Nos corredores da Empresa Municipal de Informática (Emprel), onde trabalhava, conheceu o contínuo Gilmar Bolla8, percussionista do bloco Lamento Negro. "Um dia, batendo papo, me perguntou o que eu gostava de ouvir. Descobrimos muitos gostos parecidos. Falei sobre a Lamento, os ensaios de samba-reggae na periferia, as aulas de capoeira e de percussão. E ele achou aquilo interessante", recorda. No sábado seguinte, Chico conhecia o grupo, no Daruê Malungo, cuja sede era na comunidade Chão de Estrelas, em Peixinhos.

Poucas semanas depois, Chico incorporou a batucada da Lamento Negro à sonoridade punk da Loustal, apesar do estranhamento inicial provocado nos integrantes, de ambos os lados. Os ensaios eram guiados pelo improviso e pela fusão dos ritmos. Mesmo com parco domínio dos instrumentos, conduzia os arranjos com batuques e sons emitidos com a boca. A alcunha Chico Science foi adotada sob inspiração do apelido de um tio sabichão do jornalista Renato L, segundo o próprio "ministro da comunicação" do movimento manguebeat, do qual foi ícone absoluto. A justificativa surgiu depois, conduzida pela alquimia intuitiva para misturar rock às sonoridades de afoxés, caboclinhos, escolas de samba e maracatus. Inspirado pelo legado histórico de Zumbi dos Palmares - ícones como Josué de Castro e Mestre Salustiano também foram reverenciados nas letras -, surgiu o nome da banda com a qual marcou a música brasileira: Chico Science & Nação Zumbi.

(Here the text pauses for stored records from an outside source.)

-- pv_equiv track=rewrite | github.com/GlowingScrewdriver/pyjuter | src/pyjuter/module.py | split_toplevel_stmts
-- ===== SOURCE A (Python) =====
-- from collections.abc import Iterable
--
-- def split_toplevel_stmts (source: str) -> Iterable[str]:
--     """
--     Split the provided Python source into chunks on the basis of
--     blank lines between top-level statements.
--
--     The intention is for each chunk to become a cell in a
--     Jupyter Notebook.
--
--     `source` is an iterator over lines of the source
--     (excluding newline characters).
--     An iterator over the resulting chunks (without trailing
--     newlines) is returned.
--     """
--     chunk = []
--     lastline = None
--     for line in source.split ("\n"):
--         if line:
--             if not line [0].isspace ():
--                 # This is the beginning of a statement ... ->
--                 if lastline == "":
--                    # -> ... after a blank line
--                    yield "\n".join (chunk)
--                    chunk = []
--
--         chunk.append (line)
--         lastline = line
--
--     # Don't forget the last chunk!
--     if chunk:
--         yield "\n".join (chunk)
-- ===== SOURCE B (Python) =====
-- def split_toplevel_stmts(source):
--     lines = source.split("\n")
--     cuts = [i for i in range(1, len(lines))
--             if lines[i] and not lines[i][0].isspace() and lines[i - 1] == ""]
--     prev = 0
--     for c in cuts + [len(lines)]:
--         yield "\n".join(lines[prev:c])
--         prev = c
-- ===== Notes on version B (the rewrite author's own statement) =====
-- stated objective: alternative
-- what changed: Replaces the stateful accumulate-and-flush generator loop with two passes: one index pass that collects chunk-boundary line indices, then a slicing pass that joins each lines[prev:c] segment.
import Mathlib
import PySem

Science emprestaria a liderança e voz à Nação Zumbi por somente dois discos, lançados até no Japão. A carreira meteórica alcançou palcos internacionais a partir de 1995, quando a banda tocou no Central Park, nos EUA, e rumou à Europa. Pela primeira vez, um grupo de rock carregava, com as raízes regionais na bagagem e nos figurinos, o nome do estado aos holofotes da indústria musical e às manchetes da crítica especializada. Ele participou pela última vez de uma festa da turma em 6 de fevereiro de 1997, um dia antes do acidente de carro com o qual perdeu a vida. Na prévia do bloco Enquanto Isso na Sala da Justiça, no Centro de Cultura Luiz Freire, reencontrou amigos distantes devido à intensa agenda de shows. 

Chico conduziu os caranguejos com cérebro ao mundo e ao âmago da cultura pernambucana. Deixou uma filha, batizada Louise Taynã, e um legado repassado às gerações seguintes. Com chapéu de palha coquinho, óculos de segunda mão e camiseta de malha, impulsiona, quase 20 anos após a trágica morte, os sonhadores por um mundo melhor: "Um passo à frente e você não está mais no mesmo lugar".